[Stored data entries]
....

-- pv_equiv track=rewrite | github.com/yuvanmuru-dev/HackUTD-Toyota | toyota-vehicle-finder/backend/app/chatbot.py | _extract_models_from_text
-- ===== SOURCE A (Python) =====
-- from typing import Optional, List, Dict, Tuple
--
-- _MODEL_ALIASES: Dict[str, List[str]] = {
--     "camry": ["camry"],
--     "corolla": ["corolla", "carolla", "corola", "carola"],
--     "rav4": ["rav4", "rav-4", "rav 4"],
--     "highlander": ["highlander"],
--     "prius": ["prius"],
--     "tacoma": ["tacoma"],
--     "tundra": ["tundra"],
--     "4runner": ["4runner", "4 runner", "four runner"],
--     "sienna": ["sienna"],
--     "sequoia": ["sequoia"],
--     "venza": ["venza"],
--     "c-hr": ["c-hr", "chr"],
--     "avalon": ["avalon"],
--     "supra": ["supra", "gr supra"],
--     "gr86": ["gr86", "gr 86", "86"],
-- }
--
-- def _extract_models_from_text(text: str) -> List[str]:
--     t = text.lower()
--     found: List[str] = []
--     for canonical, variants in _MODEL_ALIASES.items():
--         if any(v in t for v in variants):
--             found.append(canonical)
--     # preserve order, unique
--     seen, ordered = set(), []
--     for m in found:
--         if m not in seen:
--             ordered.append(m)
--             seen.add(m)
--     return ordered
-- ===== SOURCE B (Python) =====
-- # B: position-major single scan — walk the lowercased text once, at each position try
-- # every (variant, canonical) pair with startswith, collecting matched canonicals in a
-- # set; then emit canonicals by filtering _MODEL_ALIASES keys in insertion order
-- # (no separate dedup pass needed).
-- from typing import List, Dict
--
-- _MODEL_ALIASES: Dict[str, List[str]] = {
--     "camry": ["camry"],
--     "corolla": ["corolla", "carolla", "corola", "carola"],
--     "rav4": ["rav4", "rav-4", "rav 4"],
--     "highlander": ["highlander"],
--     "prius": ["prius"],
--     "tacoma": ["tacoma"],
--     "tundra": ["tundra"],
--     "4runner": ["4runner", "4 runner", "four runner"],
--     "sienna": ["sienna"],
--     "sequoia": ["sequoia"],
--     "venza": ["venza"],
--     "c-hr": ["c-hr", "chr"],
--     "avalon": ["avalon"],
--     "supra": ["supra", "gr supra"],
--     "gr86": ["gr86", "gr 86", "86"],
-- }
--
-- _VARIANT_TO_CANON: List = [(v, c) for c, vs in _MODEL_ALIASES.items() for v in vs]
--
-- def _extract_models_from_text(text: str) -> List[str]:
--     t = text.lower()
--     matched = set()
--     for i in range(len(t) + 1):
--         for variant, canonical in _VARIANT_TO_CANON:
--             if t.startswith(variant, i):
--                 matched.add(canonical)
--     return [c for c in _MODEL_ALIASES if c in matched]
-- ===== Notes on version B (the rewrite author's own statement) =====
-- stated objective: alternative
-- what changed: A loops variant-major (per alias group, substring-search each variant, then a separate seen-set dedup pass); B scans the lowercased text position-major once, testing each (variant, canonical) pair with startswith at every position into one matched set, then emits by filtering the alias keys in insertion order with no dedup pass.
import Mathlib
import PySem

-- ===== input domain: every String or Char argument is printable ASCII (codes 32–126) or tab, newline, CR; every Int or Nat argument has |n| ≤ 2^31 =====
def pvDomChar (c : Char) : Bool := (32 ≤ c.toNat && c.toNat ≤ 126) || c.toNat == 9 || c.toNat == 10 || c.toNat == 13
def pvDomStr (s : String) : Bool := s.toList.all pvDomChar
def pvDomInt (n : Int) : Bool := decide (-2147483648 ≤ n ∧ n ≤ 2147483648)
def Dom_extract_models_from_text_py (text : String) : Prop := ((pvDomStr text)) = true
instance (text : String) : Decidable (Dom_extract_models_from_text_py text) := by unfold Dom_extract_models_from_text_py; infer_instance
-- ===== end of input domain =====

-- B replaces A's variant-major substring loop plus dedup pass by a position-major single
-- scan collecting matched canonicals in a set, then filters the alias keys in insertion
-- order; alternative structure, same observable result.

-- ===== PORT A =====
def modelAliases : List (String × List String) :=
  [("camry", ["camry"]),
   ("corolla", ["corolla", "carolla", "corola", "carola"]),
   ("rav4", ["rav4", "rav-4", "rav 4"]),
   ("highlander", ["highlander"]),
   ("prius", ["prius"]),
   ("tacoma", ["tacoma"]),
   ("tundra", ["tundra"]),
   ("4runner", ["4runner", "4 runner", "four runner"]),
   ("sienna", ["sienna"]),
   ("sequoia", ["sequoia"]),
   ("venza", ["venza"]),
   ("c-hr", ["c-hr", "chr"]),
   ("avalon", ["avalon"]),
   ("supra", ["supra", "gr supra"]),
   ("gr86", ["gr86", "gr 86", "86"])]

def extract_models_from_text_py (text : String) : List String :=
  let t := PySem.Str.lower text
  let found : List String := modelAliases.foldl
    (fun found p => if p.2.any (fun v => PySem.Str.isIn v t) then found ++ [p.1] else found) []
  (found.foldl
    (fun (st : PySem.Set String × List String) m =>
      if PySem.Set.contains st.1 m then st else (PySem.Set.add st.1 m, st.2 ++ [m]))
    (PySem.Set.empty, [])).2

-- ===== PORT B =====
def variantToCanon : List (String × String) :=
  modelAliases.flatMap (fun p => p.2.map (fun v => (v, p.1)))

def extract_models_from_text_py_alt (text : String) : List String :=
  let t := (PySem.Str.lower text).toList
  let matched : PySem.Set String :=
    (List.range (t.length + 1)).foldl
      (fun s i => variantToCanon.foldl
        (fun s q => if PySem.Chars.startswith (t.drop i) q.1.toList then PySem.Set.add s q.2 else s) s)
      PySem.Set.empty
  (modelAliases.map Prod.fst).filter (fun c => PySem.Set.contains matched c)

-- ===== PRECONDITION & SPEC =====
def Spec_extract_models_from_text_py (text : String) (out : List String) : Prop := out = extract_models_from_text_py_alt text
instance (text : String) (out : List String) : Decidable (Spec_extract_models_from_text_py text out) := by unfold Spec_extract_models_from_text_py; infer_instance

-- ===== CLAIM (what is proved, stated in full; the proofs are below) =====
def Claim_equal_extract_models_from_text_py : Prop := ∀ (text : String), Dom_extract_models_from_text_py text → Spec_extract_models_from_text_py text (extract_models_from_text_py text)

-- ===== LEMMAS AND PROOFS =====

-- A's dedup pass is the identity on a list that is already Nodup and disjoint from `s`.
theorem dedup_loop_id (l : List String) : ∀ (s : PySem.Set String) (out : List String),
    l.Nodup → (∀ x ∈ l, x ∉ s) →
    (l.foldl (fun (st : PySem.Set String × List String) m =>
        if PySem.Set.contains st.1 m then st else (PySem.Set.add st.1 m, st.2 ++ [m]))
      (s, out)).2 = out ++ l := by
  induction l with
  | nil => intro s out _ _; simp
  | cons x l ih =>
    intro s out hnd hdisj
    have hx : x ∉ s := hdisj x (by simp)
    have hc : PySem.Set.contains s x = false := by
      rw [Bool.eq_false_iff]; intro h; exact hx ((PySem.Set.contains_iff s x).1 h)
    rw [List.foldl_cons, hc]
    simp only [Bool.false_eq_true, if_false]
    rw [ih (PySem.Set.add s x) (out ++ [x]) hnd.of_cons ?_]
    · simp
    · intro y hy hmem
      rcases (PySem.Set.mem_add s x y).1 hmem with h | h
      · exact hdisj y (by simp [hy]) h
      · exact (List.nodup_cons.1 hnd).1 (h ▸ hy)

-- membership in a fold that conditionally adds to a set
theorem mem_foldl_add_if {α : Type} (cond : α → Bool) (f : α → String) (c : String) :
    ∀ (l : List α) (s : PySem.Set String),
    c ∈ l.foldl (fun s q => if cond q then PySem.Set.add s (f q) else s) s ↔
      c ∈ s ∨ ∃ q ∈ l, cond q = true ∧ f q = c := by
  intro l
  induction l with
  | nil => intro s; simp
  | cons x l ih =>
    intro s
    simp only [List.foldl_cons]
    by_cases hx : cond x = true
    · rw [if_pos hx, ih, PySem.Set.mem_add]
      constructor
      · rintro (⟨h | h⟩ | ⟨q, hq, hcq, hfq⟩)
        · exact Or.inl h
        · exact Or.inr ⟨x, by simp, hx, h.symm⟩
        · exact Or.inr ⟨q, by simp [hq], hcq, hfq⟩
      · rintro (h | ⟨q, hq, hcq, hfq⟩)
        · exact Or.inl (Or.inl h)
        · rcases List.mem_cons.1 hq with rfl | hq
          · exact Or.inl (Or.inr hfq.symm)
          · exact Or.inr ⟨q, hq, hcq, hfq⟩
    · rw [if_neg hx, ih]
      constructor
      · rintro (h | ⟨q, hq, hcq, hfq⟩)
        · exact Or.inl h
        · exact Or.inr ⟨q, by simp [hq], hcq, hfq⟩
      · rintro (h | ⟨q, hq, hcq, hfq⟩)
        · exact Or.inl h
        · rcases List.mem_cons.1 hq with rfl | hq
          · exact absurd hcq hx
          · exact Or.inr ⟨q, hq, hcq, hfq⟩

-- membership in B's doubly-nested fold
theorem mem_matched (tl : List Char) (c : String) (il : List Nat) :
    ∀ (s : PySem.Set String),
    c ∈ il.foldl
        (fun s i => variantToCanon.foldl
          (fun s q => if PySem.Chars.startswith (tl.drop i) q.1.toList then PySem.Set.add s q.2 else s) s)
        s ↔
      c ∈ s ∨ ∃ i ∈ il, ∃ q ∈ variantToCanon,
        PySem.Chars.startswith (tl.drop i) q.1.toList = true ∧ q.2 = c := by
  induction il with
  | nil => intro s; simp
  | cons i il ih =>
    intro s
    simp only [List.foldl_cons]
    rw [ih, mem_foldl_add_if
      (fun q : String × String => PySem.Chars.startswith (tl.drop i) q.1.toList) Prod.snd c]
    constructor
    · rintro (⟨h | ⟨q, hq, hsw, hfq⟩⟩ | ⟨j, hj, q, hq, hsw, hfq⟩)
      · exact Or.inl h
      · exact Or.inr ⟨i, by simp, q, hq, hsw, hfq⟩
      · exact Or.inr ⟨j, by simp [hj], q, hq, hsw, hfq⟩
    · rintro (h | ⟨j, hj, q, hq, hsw, hfq⟩)
      · exact Or.inl (Or.inl h)
      · rcases List.mem_cons.1 hj with rfl | hj
        · exact Or.inl (Or.inr ⟨q, hq, hsw, hfq⟩)
        · exact Or.inr ⟨j, hj, q, hq, hsw, hfq⟩

-- scanning all start positions 0..len finds exactly the substrings
theorem exists_start_iff_isIn (tl v : List Char) :
    (∃ i ∈ List.range (tl.length + 1), PySem.Chars.startswith (tl.drop i) v = true) ↔
      PySem.Chars.isIn v tl = true := by
  rw [← PySem.Chars.exists_prefix_drop_iff_isIn]
  constructor
  · rintro ⟨i, _, h⟩
    exact ⟨i, (PySem.Chars.startswith_iff _ _).1 h⟩
  · rintro ⟨j, h⟩
    by_cases hj : j ≤ tl.length
    · exact ⟨j, List.mem_range.2 (by omega), (PySem.Chars.startswith_iff _ _).2 h⟩
    · refine ⟨tl.length, List.mem_range.2 (by omega), (PySem.Chars.startswith_iff _ _).2 ?_⟩
      rw [List.drop_length]
      rw [List.drop_eq_nil_of_le (by omega)] at h
      exact h

-- two entries of a fst-nodup list with equal keys coincide
theorem eq_of_mem_of_fst_eq {α β : Type} {l : List (α × β)} (hnd : (l.map Prod.fst).Nodup)
    {p q : α × β} (hp : p ∈ l) (hq : q ∈ l) (h : p.1 = q.1) : p = q := by
  induction l with
  | nil => cases hp
  | cons x l ih =>
    rw [List.map_cons, List.nodup_cons] at hnd
    obtain ⟨hx, hnd'⟩ := hnd
    rcases List.mem_cons.1 hp with rfl | hp' <;> rcases List.mem_cons.1 hq with rfl | hq'
    · rfl
    · exact absurd (show p.1 ∈ l.map Prod.fst by rw [h]; exact List.mem_map_of_mem hq') hx
    · exact absurd (show q.1 ∈ l.map Prod.fst by rw [← h]; exact List.mem_map_of_mem hp') hx
    · exact ih hnd' hp' hq'

theorem keys_nodup : (modelAliases.map Prod.fst).Nodup := by decide

theorem extract_models_spec (text : String) :
    extract_models_from_text_py text = extract_models_from_text_py_alt text := by
  simp only [extract_models_from_text_py, extract_models_from_text_py_alt]
  rw [PySem.List.foldl_append_if
      (fun p : String × List String => p.2.any (fun v => PySem.Str.isIn v (PySem.Str.lower text)))
      Prod.fst, List.nil_append]
  rw [dedup_loop_id _ PySem.Set.empty []
      (keys_nodup.sublist (List.Sublist.map Prod.fst List.filter_sublist))
      (by intro x _ hx; simp [PySem.Set.empty] at hx), List.nil_append]
  rw [List.filter_map]
  apply congrArg (List.map Prod.fst)
  apply List.filter_congr
  intro p hp
  simp only [Function.comp]
  rw [Bool.eq_iff_iff, PySem.Set.contains_iff, mem_matched]
  constructor
  · intro h
    rcases List.any_eq_true.1 h with ⟨v, hv, hin⟩
    rw [PySem.Str.isIn_eq] at hin
    rcases (exists_start_iff_isIn _ v.toList).2 hin with ⟨i, hi, hsw⟩
    exact Or.inr ⟨i, hi, (v, p.1), List.mem_flatMap.2 ⟨p, hp, List.mem_map_of_mem hv⟩, hsw, rfl⟩
  · rintro (h | ⟨i, hi, q, hq, hsw, hfq⟩)
    · simp [PySem.Set.empty] at h
    · rcases List.mem_flatMap.1 hq with ⟨p', hp', hq'⟩
      rcases List.mem_map.1 hq' with ⟨v, hv, rfl⟩
      have hpp : p' = p := eq_of_mem_of_fst_eq keys_nodup hp' hp hfq
      subst hpp
      refine List.any_eq_true.2 ⟨v, hv, ?_⟩
      rw [PySem.Str.isIn_eq]
      exact (exists_start_iff_isIn _ v.toList).1 ⟨i, hi, hsw⟩

-- ===== VERDICT (by name: the statement is the Claim_ definition above) =====
theorem extract_models_from_text_py_spec : Claim_equal_extract_models_from_text_py := by
  intro text _
  unfold Spec_extract_models_from_text_py
  exact extract_models_spec text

....

Task
Look through the data above and return exactly the lines from the one that contains "-- scanning all" to the one that contains "(PySem.Chars.startswith_iff _ _).2 h⟩", inclusive, with nothing else.

Completed exercise
-- scanning all start positions 0..len finds exactly the substrings
theorem exists_start_iff_isIn (tl v : List Char) :
    (∃ i ∈ List.range (tl.length + 1), PySem.Chars.startswith (tl.drop i) v = true) ↔
      PySem.Chars.isIn v tl = true := by
  rw [← PySem.Chars.exists_prefix_drop_iff_isIn]
  constructor
  · rintro ⟨i, _, h⟩
    exact ⟨i, (PySem.Chars.startswith_iff _ _).1 h⟩
  · rintro ⟨j, h⟩
    by_cases hj : j ≤ tl.length
    · exact ⟨j, List.mem_range.2 (by omega), (PySem.Chars.startswith_iff _ _).2 h⟩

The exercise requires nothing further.